-- pv_equiv track=rewrite | github.com/psj8532/problem_solving | BOJ/그리디/폴리오미노.py | solution
-- ===== SOURCE A (Python) =====
-- def solution(board):
--     poliomino = ['AAAA', 'BB']
--     x_cnt = 0
--     candidate = []
--     for ch in board:
--         if ch == 'X': x_cnt += 1
--         else:
--             if x_cnt:
--                 if x_cnt & 1: return -1
--                 candidate.append(x_cnt)
--                 x_cnt = 0
--             candidate.append('.')
--     else:
--         if x_cnt & 1: return -1
--         elif x_cnt: candidate.append(x_cnt)
--
--     answer = ''
--
--     for cnt in candidate:
--         if cnt == '.': answer += cnt
--         else:
--             answer += poliomino[0] * (cnt // 4)
--             answer += poliomino[1] * ((cnt % 4) // 2)
--
--     return answer
-- ===== SOURCE B (Python) =====
-- def solution(board):
--     # Single pass over maximal runs of equal characters (two-pointer run scan);
--     # no intermediate candidate list of int/'.' markers is built.
--     pieces = []
--     i = 0
--     n = len(board)
--     while i < n:
--         j = i
--         while j < n and board[j] == board[i]:
--             j += 1
--         run = j - i
--         if board[i] == 'X':
--             if run & 1:
--                 return -1
--             pieces.append('AAAA' * (run // 4) + 'BB' * ((run % 4) // 2))
--         else:
--             pieces.append('.' * run)
--         i = j
--     return ''.join(pieces)
-- ===== Notes on version B (the rewrite author's own statement) =====
-- stated objective: alternative
-- what changed: Replaces A's two-phase scheme (char-by-char counter building an intermediate candidate list of ints and '.' markers, then a second rendering loop) with a single two-pointer scan over maximal runs of equal characters that emits each rendered piece directly and joins the pieces at the end.
-- outside the precondition, e.g. on solution('X'): A returns -1, B returns -1
import Mathlib
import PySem

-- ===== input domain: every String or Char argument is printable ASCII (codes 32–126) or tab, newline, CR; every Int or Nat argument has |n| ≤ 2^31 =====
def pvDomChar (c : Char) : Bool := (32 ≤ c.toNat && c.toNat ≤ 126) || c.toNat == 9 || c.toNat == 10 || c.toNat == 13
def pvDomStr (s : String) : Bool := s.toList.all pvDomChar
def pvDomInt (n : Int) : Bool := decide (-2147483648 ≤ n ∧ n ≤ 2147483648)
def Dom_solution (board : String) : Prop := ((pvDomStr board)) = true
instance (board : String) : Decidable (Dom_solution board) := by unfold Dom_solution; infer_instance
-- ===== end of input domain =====

-- B replaces A's two-phase candidate-list build + render with a single scan over maximal
-- equal-character runs (objective: alternative, same cost). Proved for return values on Pre_.

-- ===== PORT A =====
-- rendering of one count: 'AAAA' * (cnt // 4) then 'BB' * ((cnt % 4) // 2)
def pieceChars (n : Nat) : List Char :=
  (List.replicate (n / 4) ['A','A','A','A']).flatten ++ (List.replicate (n % 4 / 2) ['B','B']).flatten

-- A's first loop: candidate list of X-run counts (some k) and '.' markers (none);
-- `none` result = Python's `return -1` (the int -1, outside Pre_solution).
def aLoop : List Char → Nat → List (Option Nat) → Option (List (Option Nat))
  | [], k, cand => if k % 2 = 1 then none else if k ≠ 0 then some (cand ++ [some k]) else some cand
  | c :: rest, k, cand =>
    if c = 'X' then aLoop rest (k + 1) cand
    else if k ≠ 0 then
      (if k % 2 = 1 then none else aLoop rest 0 (cand ++ [some k, none]))
    else aLoop rest 0 (cand ++ [none])

-- A's second loop: answer accumulator over the candidate list
def aRender (cand : List (Option Nat)) : List Char :=
  cand.foldl (fun answer cnt =>
    match cnt with
    | none => answer ++ ['.']
    | some n => (answer ++ (List.replicate (n / 4) ['A','A','A','A']).flatten)
                  ++ (List.replicate (n % 4 / 2) ['B','B']).flatten) []

def solution (board : String) : String :=
  match aLoop board.toList 0 [] with
  | none => "-1"   -- Python returns the int -1 here; these inputs are outside Pre_solution
  | some cand => String.ofList (aRender cand)

-- ===== PORT B =====
-- one pass over maximal runs of equal characters (the two-pointer scan of Source B);
-- returns the list `pieces`, `none` = Python's `return -1` (outside Pre_solution)
def bGo : List Char → Option (List (List Char))
  | [] => some []
  | c :: rest =>
    let run := 1 + (rest.takeWhile (· == c)).length
    let d := rest.dropWhile (· == c)
    if c = 'X' then
      if run % 2 = 1 then none
      else (bGo d).map (fun ps => pieceChars run :: ps)
    else (bGo d).map (fun ps => List.replicate run '.' :: ps)
termination_by l => l.length
decreasing_by all_goals (simp only [List.length_cons]; exact Nat.lt_succ_of_le (List.length_dropWhile_le _ _))

def solution_alt (board : String) : String :=
  match bGo board.toList with
  | none => "-1"   -- Python returns the int -1 here; outside Pre_solution
  | some pieces => String.ofList pieces.flatten   -- ''.join(pieces)

-- ===== PRECONDITION & SPEC =====
-- checker: every maximal run of 'X' has even length (b = parity of the current X run is even)
def evenXRunsAux : List Char → Bool → Bool
  | [], b => b
  | c :: rest, b => if c = 'X' then evenXRunsAux rest (!b) else (b && evenXRunsAux rest true)

-- Pre_ excludes boards containing an odd-length maximal run of 'X': there A (and B) return
-- the Python int -1, which is not a value of the declared return type str.
def Pre_solution (board : String) : Prop := evenXRunsAux board.toList true = true
instance (board : String) : Decidable (Pre_solution board) := by unfold Pre_solution; infer_instance
def pvWitness_solution : String := "XX.aXXXX"

def Spec_solution (board : String) (out : String) : Prop := out = solution_alt board
instance (board : String) (out : String) : Decidable (Spec_solution board out) := by unfold Spec_solution; infer_instance

-- ===== CLAIM (what is proved, stated in full; the proofs are below) =====
def Claim_equal_solution : Prop := ∀ (board : String), Dom_solution board → Pre_solution board → Spec_solution board (solution board)

-- ===== LEMMAS AND PROOFS =====
-- the rendering of one candidate entry
def gA (cnt : Option Nat) : List Char :=
  match cnt with
  | none => ['.']
  | some n => pieceChars n

theorem aRender_aux (cs : List (Option Nat)) : ∀ (a : List Char),
    cs.foldl (fun answer cnt =>
      match cnt with
      | none => answer ++ ['.']
      | some n => (answer ++ (List.replicate (n / 4) ['A','A','A','A']).flatten)
                    ++ (List.replicate (n % 4 / 2) ['B','B']).flatten) a
      = a ++ cs.flatMap gA := by
  induction cs with
  | nil => intro a; simp
  | cons c cs ih =>
      intro a
      cases c <;> (rw [List.foldl_cons, ih]; simp [gA, pieceChars])

theorem aRender_eq (cand : List (Option Nat)) : aRender cand = cand.flatMap gA := by
  unfold aRender
  rw [aRender_aux]
  simp

-- the common run-by-run specification both ports reduce to
def F : List Char → Nat → Option (List Char)
  | [], k => if k % 2 = 1 then none else some (pieceChars k)
  | c :: l, k =>
    if c = 'X' then F l (k + 1)
    else if k ≠ 0 then
      (if k % 2 = 1 then none else (F l 0).map (fun s => pieceChars k ++ '.' :: s))
    else (F l 0).map (fun s => '.' :: s)

theorem pieceChars_zero : pieceChars 0 = [] := by simp [pieceChars]

theorem aLoop_F : ∀ (l : List Char) (k : Nat) (cand : List (Option Nat)),
    (aLoop l k cand).map aRender = (F l k).map (fun s => aRender cand ++ s) := by
  intro l
  induction l with
  | nil =>
      intro k cand
      by_cases hk : k % 2 = 1
      · simp [aLoop, F, hk]
      · by_cases hk0 : k = 0
        · subst hk0; simp [aLoop, F, aRender_eq, pieceChars_zero]
        · simp [aLoop, F, hk, hk0, aRender_eq, gA]
  | cons c rest ih =>
      intro k cand
      by_cases hc : c = 'X'
      · simp [aLoop, F, hc, ih]
      · by_cases hk0 : k = 0
        · subst hk0
          simp only [aLoop, F, hc, ne_eq, not_true_eq_false, if_false]
          rw [ih]
          cases F rest 0 <;> simp [aRender_eq, gA]
        · by_cases hk : k % 2 = 1
          · simp [aLoop, F, hc, hk0, hk]
          · simp only [aLoop, F, hc, ne_eq, hk0, not_false_eq_true, if_true, hk,
              if_false]
            rw [ih]
            cases F rest 0 <;> simp [aRender_eq, gA]

theorem F_X_run : ∀ (m : Nat) (d : List Char) (k : Nat),
    F (List.replicate m 'X' ++ d) k = F d (k + m) := by
  intro m
  induction m with
  | zero => intro d k; simp
  | succ m ih =>
      intro d k
      rw [List.replicate_succ, List.cons_append]
      show F ('X' :: (List.replicate m 'X' ++ d)) k = F d (k + (m + 1))
      rw [show F ('X' :: (List.replicate m 'X' ++ d)) k = F (List.replicate m 'X' ++ d) (k + 1) by
        simp [F]]
      rw [ih, show k + 1 + m = k + (m + 1) by omega]

theorem F_shift (d : List Char) (hd : d.head? ≠ some 'X') (m : Nat) :
    F d m = if m % 2 = 1 then none else (F d 0).map (fun s => pieceChars m ++ s) := by
  cases d with
  | nil =>
      by_cases h : m % 2 = 1 <;> simp [F, h, pieceChars_zero]
  | cons c d' =>
      have hc : c ≠ 'X' := by simpa using hd
      by_cases hm : m = 0
      · subst hm
        simp only [Nat.zero_mod, if_neg (by decide : ¬ (0 % 2 = 1))]
        cases F (c :: d') 0 <;> simp [pieceChars_zero]
      · by_cases hp : m % 2 = 1
        · simp [F, hc, hm, hp]
        · simp only [F, if_neg hc, ne_eq, hm, not_false_eq_true, if_true, hp, if_false,
            not_true_eq_false]
          cases F d' 0 <;> simp

theorem F_dots (c : Char) (hc : c ≠ 'X') : ∀ (r : Nat) (d : List Char),
    F (List.replicate r c ++ d) 0 = (F d 0).map (fun s => List.replicate r '.' ++ s) := by
  intro r
  induction r with
  | zero =>
      intro d
      simp only [List.replicate_zero, List.nil_append]
      cases F d 0 <;> simp
  | succ r ih =>
      intro d
      rw [List.replicate_succ, List.cons_append]
      rw [show F (c :: (List.replicate r c ++ d)) 0
            = (F (List.replicate r c ++ d) 0).map (fun s => '.' :: s) by simp [F, hc]]
      rw [ih]
      cases F d 0 <;> simp [List.replicate_succ]

theorem head?_dropWhile_ne (c : Char) (rest : List Char) :
    (rest.dropWhile (· == c)).head? ≠ some c := by
  cases hd : rest.dropWhile (· == c) with
  | nil => simp
  | cons x xs =>
      have hx : (x == c) = false := by
        have := List.head_dropWhile_not (· == c) (l := rest) (by simp [hd])
        simpa [hd] using this
      simp only [List.head?_cons, ne_eq, Option.some.injEq]
      intro h; subst h; simp at hx

theorem takeWhile_replicate (c : Char) (rest : List Char) :
    rest.takeWhile (· == c) = List.replicate (rest.takeWhile (· == c)).length c := by
  apply List.eq_replicate_of_mem
  intro b hb
  have := List.mem_takeWhile_imp hb
  simpa using this

theorem replicate_one_add (c : Char) (n : Nat) :
    List.replicate (1 + n) c = c :: List.replicate n c := by
  rw [Nat.add_comm, List.replicate_succ]

theorem run_split (c : Char) (rest : List Char) :
    c :: rest = List.replicate (1 + (rest.takeWhile (· == c)).length) c
                  ++ rest.dropWhile (· == c) := by
  rw [replicate_one_add, List.cons_append]
  nth_rewrite 1 [← List.takeWhile_append_dropWhile (p := (· == c)) (l := rest)]
  rw [← takeWhile_replicate]

theorem bGo_F : ∀ (l : List Char), (bGo l).map List.flatten = F l 0 := by
  intro l
  induction l using bGo.induct with
  | case1 => simp [bGo, F, pieceChars_zero]
  | case2 rest _run hodd =>
      -- odd maximal X-run: both sides are none
      have hodd' : (1 + (List.takeWhile (fun x => x == 'X') rest).length) % 2 = 1 := hodd
      have hb : bGo ('X' :: rest) = none := by
        simp only [bGo]
        simp [hodd']
      rw [hb, run_split 'X' rest, F_X_run, Nat.zero_add,
        F_shift _ (head?_dropWhile_ne 'X' rest) _, if_pos hodd']
      rfl
  | case3 rest _run _d hodd ih =>
      -- even maximal X-run
      have hodd' : ¬ (1 + (List.takeWhile (fun x => x == 'X') rest).length) % 2 = 1 := hodd
      have hb : bGo ('X' :: rest)
          = (bGo (rest.dropWhile (· == 'X'))).map
              (fun ps => pieceChars (1 + (rest.takeWhile (· == 'X')).length) :: ps) := by
        simp only [bGo]
        simp [hodd']
      rw [hb, run_split 'X' rest, F_X_run, Nat.zero_add,
        F_shift _ (head?_dropWhile_ne 'X' rest) _, if_neg hodd', ← ih]
      cases bGo (rest.dropWhile (· == 'X')) <;> simp
  | case4 c rest _d hc ih =>
      -- a maximal run of a non-'X' character, rendered as '.'-repetitions
      have hb : bGo (c :: rest)
          = (bGo (rest.dropWhile (· == c))).map
              (fun ps => List.replicate (1 + (rest.takeWhile (· == c)).length) '.' :: ps) := by
        simp only [bGo]
        simp [hc]
      rw [hb, run_split c rest, F_dots c hc, ← ih]
      cases bGo (rest.dropWhile (· == c)) <;> simp

theorem ports_agree (board : String) : solution board = solution_alt board := by
  unfold solution solution_alt
  have key : (aLoop board.toList 0 []).map aRender = (bGo board.toList).map List.flatten := by
    rw [aLoop_F board.toList 0 [], bGo_F board.toList]
    cases F board.toList 0 <;> simp [aRender_eq]
  cases ha : aLoop board.toList 0 [] <;> cases hb : bGo board.toList <;>
    rw [ha, hb] at key <;> simp_all

-- ===== VERDICT (by name: the statement is the Claim_ definition above) =====
theorem solution_spec : Claim_equal_solution := by
  intro board _ _
  unfold Spec_solution
  exact ports_agree board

### [Assignment]
Repeat exactly the lines of the listing above, from the one with "poliomino[0] * (cnt // 4)" down to the one with "-- stated objective: alternative"; both of those lines belong in the range.

### [Final answer]
--             answer += poliomino[0] * (cnt // 4)
--             answer += poliomino[1] * ((cnt % 4) // 2)
--
--     return answer
-- ===== SOURCE B (Python) =====
-- def solution(board):
--     # Single pass over maximal runs of equal characters (two-pointer run scan);
--     # no intermediate candidate list of int/'.' markers is built.
--     pieces = []
--     i = 0
--     n = len(board)
--     while i < n:
--         j = i
--         while j < n and board[j] == board[i]:
--             j += 1
--         run = j - i
--         if board[i] == 'X':
--             if run & 1:
--                 return -1
--             pieces.append('AAAA' * (run // 4) + 'BB' * ((run % 4) // 2))
--         else:
--             pieces.append('.' * run)
--         i = j
--     return ''.join(pieces)
-- ===== Notes on version B (the rewrite author's own statement) =====
-- stated objective: alternative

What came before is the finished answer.